Single by Phil Collins

from the album ...But Seriously
- B-side: "Around the World in 80 Presets" (UK); "Separate Lives" (Live) (US);
- Released: 17 September 1990 (UK)
- Genre: Funk rock
- Length: 4:44
- Label: Atlantic; Virgin; WEA;
- Songwriter: Phil Collins
- Producers: Phil Collins; Hugh Padgham;

Phil Collins singles chronology
| "That's Just the Way It Is" (1990) | "Hang in Long Enough" (1990) | "Who Said I Would" (1991) |

Music video
- "Hang in Long Enough" on YouTube

= Hang in Long Enough =

"Hang in Long Enough" is a song performed by Phil Collins and released in September 1990 as the final single from the album ...But Seriously.
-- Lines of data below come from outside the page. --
-- pv_equiv track=rewrite | github.com/tensorstrike28/python_basics | letter_indices.py | letter_indices
-- ===== SOURCE A (Python) =====
-- def letter_indices(str_input):
--     index_dict = {}
--     for i in range(len(str_input)):
--         if str_input[i] in index_dict:
--             index_dict[str_input[i]].append(i)
--         else:
--             index_dict[str_input[i]] = [i]
--     return index_dict
-- ===== SOURCE B (Python) =====
-- def letter_indices(str_input):
--     uniq = list(dict.fromkeys(str_input))
--     return {ch: [i for i, c in enumerate(str_input) if c == ch] for ch in uniq}
-- ===== Notes on version B (the rewrite author's own statement) =====
-- stated objective: alternative
-- what changed: A builds the dict in one accumulating pass appending each index as it goes; B first extracts the distinct characters in first-appearance order (dict.fromkeys) and then builds each character's index list by a separate enumerate-scan of the whole string.
import Mathlib
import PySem

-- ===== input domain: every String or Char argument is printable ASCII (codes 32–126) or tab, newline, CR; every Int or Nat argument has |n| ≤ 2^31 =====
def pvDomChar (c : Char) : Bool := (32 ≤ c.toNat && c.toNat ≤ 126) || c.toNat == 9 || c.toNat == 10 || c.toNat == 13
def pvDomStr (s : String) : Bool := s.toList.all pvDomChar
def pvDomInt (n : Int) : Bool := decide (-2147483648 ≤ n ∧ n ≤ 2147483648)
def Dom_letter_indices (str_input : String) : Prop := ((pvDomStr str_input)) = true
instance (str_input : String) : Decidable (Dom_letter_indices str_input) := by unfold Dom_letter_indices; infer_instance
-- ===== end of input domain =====

-- B replaces A's single accumulating dict pass by: dedup the characters in first-appearance
-- order, then one enumerate-scan of the whole string per distinct character (objective: alternative).

-- ===== PORT A =====
-- A: for i in range(len(s)): append i to index_dict[s[i]] (create [i] on first sight); return the dict.
-- Python's s[i] is a one-char string, modelled as the list of singleton strings.
def letter_indices (str_input : String) : List (String × List Int) :=
  let chars : List String := str_input.toList.map (fun c => String.ofList [c])
  ((PySem.List.pyRange 0 (chars.length : Int) 1).foldl
    (fun d i =>
      let ch := PySem.List.pyGetD chars i ""
      if d.contains ch then d.insert ch (d.getD ch [] ++ [i])
      else d.insert ch [i])
    (PySem.Dict.empty : PySem.Dict String (List Int))).items

-- ===== PORT B =====
-- B: uniq = list(dict.fromkeys(s)); {ch: [i for i, c in enumerate(s) if c == ch] for ch in uniq}
def letter_indices_alt (str_input : String) : List (String × List Int) :=
  let chars : List String := str_input.toList.map (fun c => String.ofList [c])
  (PySem.List.dedup chars).map (fun ch =>
    (ch, ((PySem.List.enumerate chars 0).filter (fun p => p.2 == ch)).map (·.1)))

-- ===== PRECONDITION & SPEC =====
def Spec_letter_indices (str_input : String) (out : List (String × List Int)) : Prop := out = letter_indices_alt str_input
instance (str_input : String) (out : List (String × List Int)) : Decidable (Spec_letter_indices str_input out) := by unfold Spec_letter_indices; infer_instance

-- ===== CLAIM (what is proved, stated in full; the proofs are below) =====
def Claim_equal_letter_indices : Prop := ∀ (str_input : String), Dom_letter_indices str_input → Spec_letter_indices str_input (letter_indices str_input)

-- ===== LEMMAS AND PROOFS =====

-- A's branching step is exactly a Python-dict "modify": d[ch] = d.get(ch, []) + [i].
theorem step_eq_modify (d : PySem.Dict String (List Int)) (ch : String) (i : Int) :
    (if d.contains ch then d.insert ch (d.getD ch [] ++ [i]) else d.insert ch [i])
      = d.modify ch [] (· ++ [i]) := by
  by_cases h : d.contains ch
  · simp [h, PySem.Dict.modify]
  · simp only [Bool.not_eq_true] at h
    simp [h, PySem.Dict.modify, PySem.Dict.getD_of_not_contains d [] h]

-- A's dict, folded over the swapped enumerate pairs (ch, i) with the modify step.
theorem letter_indices_as_modify_fold (chars : List String) :
    (PySem.List.pyRange 0 (chars.length : Int) 1).foldl
      (fun d i =>
        let ch := PySem.List.pyGetD chars i ""
        if d.contains ch then d.insert ch (d.getD ch [] ++ [i])
        else d.insert ch [i])
      (PySem.Dict.empty : PySem.Dict String (List Int))
    = ((PySem.List.enumerate chars 0).map Prod.swap).foldl
        (fun d p => d.modify p.1 [] (· ++ [p.2])) PySem.Dict.empty := by
  have h1 : (PySem.List.pyRange 0 (chars.length : Int) 1).foldl
      (fun d i =>
        let ch := PySem.List.pyGetD chars i ""
        if d.contains ch then d.insert ch (d.getD ch [] ++ [i])
        else d.insert ch [i])
      (PySem.Dict.empty : PySem.Dict String (List Int))
    = ((PySem.List.pyRange 0 (chars.length : Int) 1).map
        (fun j => (j, PySem.List.pyGetD chars j ""))).foldl
        (fun d p =>
          if d.contains p.2 then d.insert p.2 (d.getD p.2 [] ++ [p.1])
          else d.insert p.2 [p.1])
        PySem.Dict.empty := by
    rw [List.foldl_map]
  rw [h1]
  have h2 : ((PySem.List.pyRange 0 (chars.length : Int) 1).map
        (fun j => (j, PySem.List.pyGetD chars j ""))) = PySem.List.enumerate chars 0 := by
    rw [PySem.List.enumerate_eq_map_pyRange chars ""]
    simp
  rw [h2, List.foldl_map]
  apply PySem.List.foldl_congr_mem
  intro acc x _
  exact step_eq_modify acc x.2 x.1

theorem letter_indices_proof (str_input : String) :
    letter_indices str_input = letter_indices_alt str_input := by
  unfold letter_indices letter_indices_alt
  dsimp only
  set chars : List String := str_input.toList.map (fun c => String.ofList [c]) with hchars
  rw [letter_indices_as_modify_fold chars]
  set l : List (String × Int) := (PySem.List.enumerate chars 0).map Prod.swap with hl
  have hnodup : ((l.foldl (fun d p => d.modify p.1 [] (· ++ [p.2])) PySem.Dict.empty).keys).Nodup :=
    PySem.Dict.nodup_keys_foldl_modify_key l Prod.fst [] (fun _ p => (· ++ [p.2]))
      PySem.Dict.empty (by simp)
  rw [PySem.Dict.items_eq_map_keys _ hnodup []]
  have hkeys : (l.foldl (fun d p => d.modify p.1 [] (· ++ [p.2])) PySem.Dict.empty).keys
      = PySem.List.dedup chars := by
    rw [PySem.Dict.keys_foldl_modify_key l Prod.fst [] (fun _ p => (· ++ [p.2])) PySem.Dict.empty]
    have : l.map Prod.fst = chars := by
      simp [hl, List.map_map, Function.comp_def, PySem.List.map_snd_enumerate]
    simp [this, PySem.Dict.keys_empty, PySem.Set.update_nil_left]
  rw [hkeys]
  apply List.map_congr_left
  intro ch _
  have hval := PySem.Dict.getD_foldl_modify_append l PySem.Dict.empty ch
  simp only [PySem.Dict.getD_empty, List.nil_append] at hval
  rw [hval, hl]
  simp [List.filter_map, List.map_map, Function.comp_def]

-- ===== VERDICT (by name: the statement is the Claim_ definition above) =====
theorem letter_indices_spec : Claim_equal_letter_indices := by
  intro s _
  exact letter_indices_proof s
-- pv_equiv track=rewrite | github.com/nehamsoni/stock-share-provider | stockprice.py | get_ticker
-- ===== SOURCE A (Python) =====
-- def get_ticker(arr):
--     us={'symbol':''}
--     bol=True
--     for i in arr:
--         if i['exchDisp']=='NSE' or i['exchDisp']=='Bombay':
--             return i
--         if (i['exchDisp']=='NASDAQ' and bol==True) or (i['exchDisp']=='NYSE' and bol==True):
--             us=i
--             bol=False
--     if len(us['symbol'])>0:
--         return us
--     return arr[0]
-- ===== SOURCE B (Python) =====
-- def get_ticker(arr):
--     # Two separate phase searches instead of A's single stateful pass with a flag.
--     indian = next((i for i in arr if i['exchDisp'] in ('NSE', 'Bombay')), None)
--     if indian is not None:
--         return indian
--     us = next((i for i in arr if i['exchDisp'] in ('NASDAQ', 'NYSE')), None)
--     if us is not None and len(us['symbol']) > 0:
--         return us
--     return arr[0]
-- ===== Notes on version B (the rewrite author's own statement) =====
-- stated objective: simpler
-- what changed: Replaces A's single stateful pass (us accumulator dict + bol flag) with two independent first-match searches: first for NSE/Bombay, then for the first NASDAQ/NYSE entry, falling back to arr[0].
import Mathlib
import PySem

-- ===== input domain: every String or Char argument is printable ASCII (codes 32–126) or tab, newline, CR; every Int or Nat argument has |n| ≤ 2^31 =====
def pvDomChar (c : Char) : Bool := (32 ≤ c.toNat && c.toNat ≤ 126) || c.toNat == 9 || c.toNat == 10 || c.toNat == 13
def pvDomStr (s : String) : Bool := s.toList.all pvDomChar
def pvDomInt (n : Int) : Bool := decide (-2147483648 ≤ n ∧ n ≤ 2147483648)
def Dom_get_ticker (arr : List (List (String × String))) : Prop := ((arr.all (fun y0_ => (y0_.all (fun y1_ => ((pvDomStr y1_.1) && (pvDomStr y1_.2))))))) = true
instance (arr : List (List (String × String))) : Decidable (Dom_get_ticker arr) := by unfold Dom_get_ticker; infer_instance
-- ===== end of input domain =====

-- B replaces A's single stateful pass (accumulator dict + flag) with two independent
-- first-match searches; same O(n) cost, simpler decomposition. Equivalence of return values.

-- d[k] as first-match association-list lookup (exact where the key is present; Pre_ guarantees that)
def pvLook (d : List (String × String)) (k : String) : String := (d.lookup k).getD ""

-- ===== PORT A =====
def get_tickerLoop (arr0 : List (List (String × String))) :
    List (List (String × String)) → List (String × String) → Bool → List (String × String)
  | [], us, _ =>
      if PySem.Str.len (pvLook us "symbol") > 0 then us else arr0.headD []
  | i :: rest, us, bol =>
      if pvLook i "exchDisp" = "NSE" ∨ pvLook i "exchDisp" = "Bombay" then i
      else if (pvLook i "exchDisp" = "NASDAQ" ∧ bol = true) ∨ (pvLook i "exchDisp" = "NYSE" ∧ bol = true) then
        get_tickerLoop arr0 rest i false
      else
        get_tickerLoop arr0 rest us bol

def get_ticker (arr : List (List (String × String))) : List (String × String) :=
  get_tickerLoop arr arr [("symbol", "")] true

-- ===== PORT B =====
-- next((i for i in arr if i['exchDisp'] in targets), None)
def pvFindExch (targets : List String) :
    List (List (String × String)) → Option (List (String × String))
  | [] => none
  | i :: rest => if pvLook i "exchDisp" ∈ targets then some i else pvFindExch targets rest

def get_ticker_alt (arr : List (List (String × String))) : List (String × String) :=
  match pvFindExch ["NSE", "Bombay"] arr with
  | some indian => indian
  | none =>
      match pvFindExch ["NASDAQ", "NYSE"] arr with
      | some us => if PySem.Str.len (pvLook us "symbol") > 0 then us else arr.headD []
      | none => arr.headD []

-- ===== PRECONDITION & SPEC =====
-- A raises IndexError on arr[0] when arr is empty and no exchange matched, and KeyError on a
-- missing 'exchDisp' key of any element scanned before the first NSE/Bombay match (or of all
-- elements when there is none) and on a missing 'symbol' key of the first NASDAQ/NYSE element
-- when no NSE/Bombay element exists. Pre_ is exactly the complement of that raise set
-- (elements are dicts, so keys are taken by first match).
def Pre_get_ticker (arr : List (List (String × String))) : Prop :=
  (∀ d ∈ arr.takeWhile (fun d => !(pvLook d "exchDisp" == "NSE" || pvLook d "exchDisp" == "Bombay")),
      "exchDisp" ∈ d.map Prod.fst) ∧
  ((arr.takeWhile (fun d => !(pvLook d "exchDisp" == "NSE" || pvLook d "exchDisp" == "Bombay"))).length = arr.length →
    arr ≠ [] ∧
    ∀ u, arr.find? (fun d => pvLook d "exchDisp" == "NASDAQ" || pvLook d "exchDisp" == "NYSE") = some u →
      "symbol" ∈ u.map Prod.fst)
instance (arr : List (List (String × String))) : Decidable (Pre_get_ticker arr) := by
  unfold Pre_get_ticker; infer_instance

def pvWitness_get_ticker : (List (List (String × String))) :=
  [[("exchDisp", "NYSE"), ("symbol", "AAPL")], [("exchDisp", "NSE"), ("symbol", "TCS")]]

def Spec_get_ticker (arr : List (List (String × String))) (out : List (String × String)) : Prop := out = get_ticker_alt arr
instance (arr : List (List (String × String))) (out : List (String × String)) : Decidable (Spec_get_ticker arr out) := by unfold Spec_get_ticker; infer_instance

-- ===== CLAIM (what is proved, stated in full; the proofs are below) =====
def Claim_equal_get_ticker : Prop := ∀ (arr : List (List (String × String))), Dom_get_ticker arr → Pre_get_ticker arr → Spec_get_ticker arr (get_ticker arr)

-- ===== LEMMAS AND PROOFS =====

-- Once the flag is down, the rest of A's loop is exactly B's NSE/Bombay search with a fixed fallback.
theorem loop_false (arr0 l : List (List (String × String))) (us : List (String × String)) :
    get_tickerLoop arr0 l us false =
      match pvFindExch ["NSE", "Bombay"] l with
      | some i => i
      | none => if PySem.Str.len (pvLook us "symbol") > 0 then us else arr0.headD [] := by
  induction l with
  | nil => simp [get_tickerLoop, pvFindExch]
  | cons i rest ih =>
      by_cases h : pvLook i "exchDisp" = "NSE" ∨ pvLook i "exchDisp" = "Bombay"
      · simp [get_tickerLoop, pvFindExch, h]
      · have h' : pvLook i "exchDisp" ∉ (["NSE", "Bombay"] : List String) := by
          simpa using h
        simp [get_tickerLoop, pvFindExch, h, h', ih]

-- With the flag up and an empty-symbol accumulator, A's loop is B's two searches.
theorem loop_true (arr0 l : List (List (String × String))) (us : List (String × String))
    (hus : pvLook us "symbol" = "") :
    get_tickerLoop arr0 l us true =
      match pvFindExch ["NSE", "Bombay"] l with
      | some i => i
      | none =>
          match pvFindExch ["NASDAQ", "NYSE"] l with
          | some u => if PySem.Str.len (pvLook u "symbol") > 0 then u else arr0.headD []
          | none => arr0.headD [] := by
  induction l with
  | nil => simp [get_tickerLoop, pvFindExch, hus]
  | cons i rest ih =>
      by_cases h1 : pvLook i "exchDisp" = "NSE" ∨ pvLook i "exchDisp" = "Bombay"
      · simp [get_tickerLoop, pvFindExch, h1]
      · have h1' : pvLook i "exchDisp" ∉ (["NSE", "Bombay"] : List String) := by simpa using h1
        by_cases h2 : pvLook i "exchDisp" = "NASDAQ" ∨ pvLook i "exchDisp" = "NYSE"
        · have h2' : pvLook i "exchDisp" ∈ (["NASDAQ", "NYSE"] : List String) := by simpa using h2
          have e1 : get_tickerLoop arr0 (i :: rest) us true = get_tickerLoop arr0 rest i false := by
            rcases h2 with h | h <;> simp [get_tickerLoop, h]
          rw [e1, loop_false]
          simp [pvFindExch, h1', h2']
        · have h2' : pvLook i "exchDisp" ∉ (["NASDAQ", "NYSE"] : List String) := by simpa using h2
          have hN : ¬ pvLook i "exchDisp" = "NASDAQ" := fun h => h2 (Or.inl h)
          have hY : ¬ pvLook i "exchDisp" = "NYSE" := fun h => h2 (Or.inr h)
          simp only [get_tickerLoop, if_neg h1, hN, hY]
          rw [ih]
          simp [pvFindExch, h1', h2']

-- ===== VERDICT (by name: the statement is the Claim_ definition above) =====
theorem get_ticker_spec : Claim_equal_get_ticker := by
  intro arr _ _
  unfold Spec_get_ticker get_ticker get_ticker_alt
  rw [loop_true arr arr [("symbol", "")] (by rfl)]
The single reached No. 23 on the US Billboard Hot 100, No. 34 on the UK Singles Chart, and No. 9 in Canada.

==Formats and track listings==
===CD Maxi===
1. Hang in Long Enough – 4:48
2. Around the World in 80 Presets – 5:46
3. Hang in Long Enough (Pettibone 12" Mix) – 7:57

===CD Maxi Limited Edition===
1. Hang in Long Enough – 4:47
2. That's How I Feel – 5:07
3. Hang in Long Enough (Pettibone Dub Mix) – 6:09

===12" single===
- Side A
1. Hang in Long Enough (Club Mix) – 7:57

- Side B
2. Hang in Long Enough (Pop Club Mix) – 7:07
3. Hang in Long Enough (Dub 1) – 5:03

==Music video==
The video, another one by Collins's frequent collaborators (director) Jim Yukich and (producer) Paul Flattery, sets Phil's modern band on an ill fated Titanic-like liner. It used stock footage from the movie A Night to Remember about the ship's sinking to link it with the song's storyline.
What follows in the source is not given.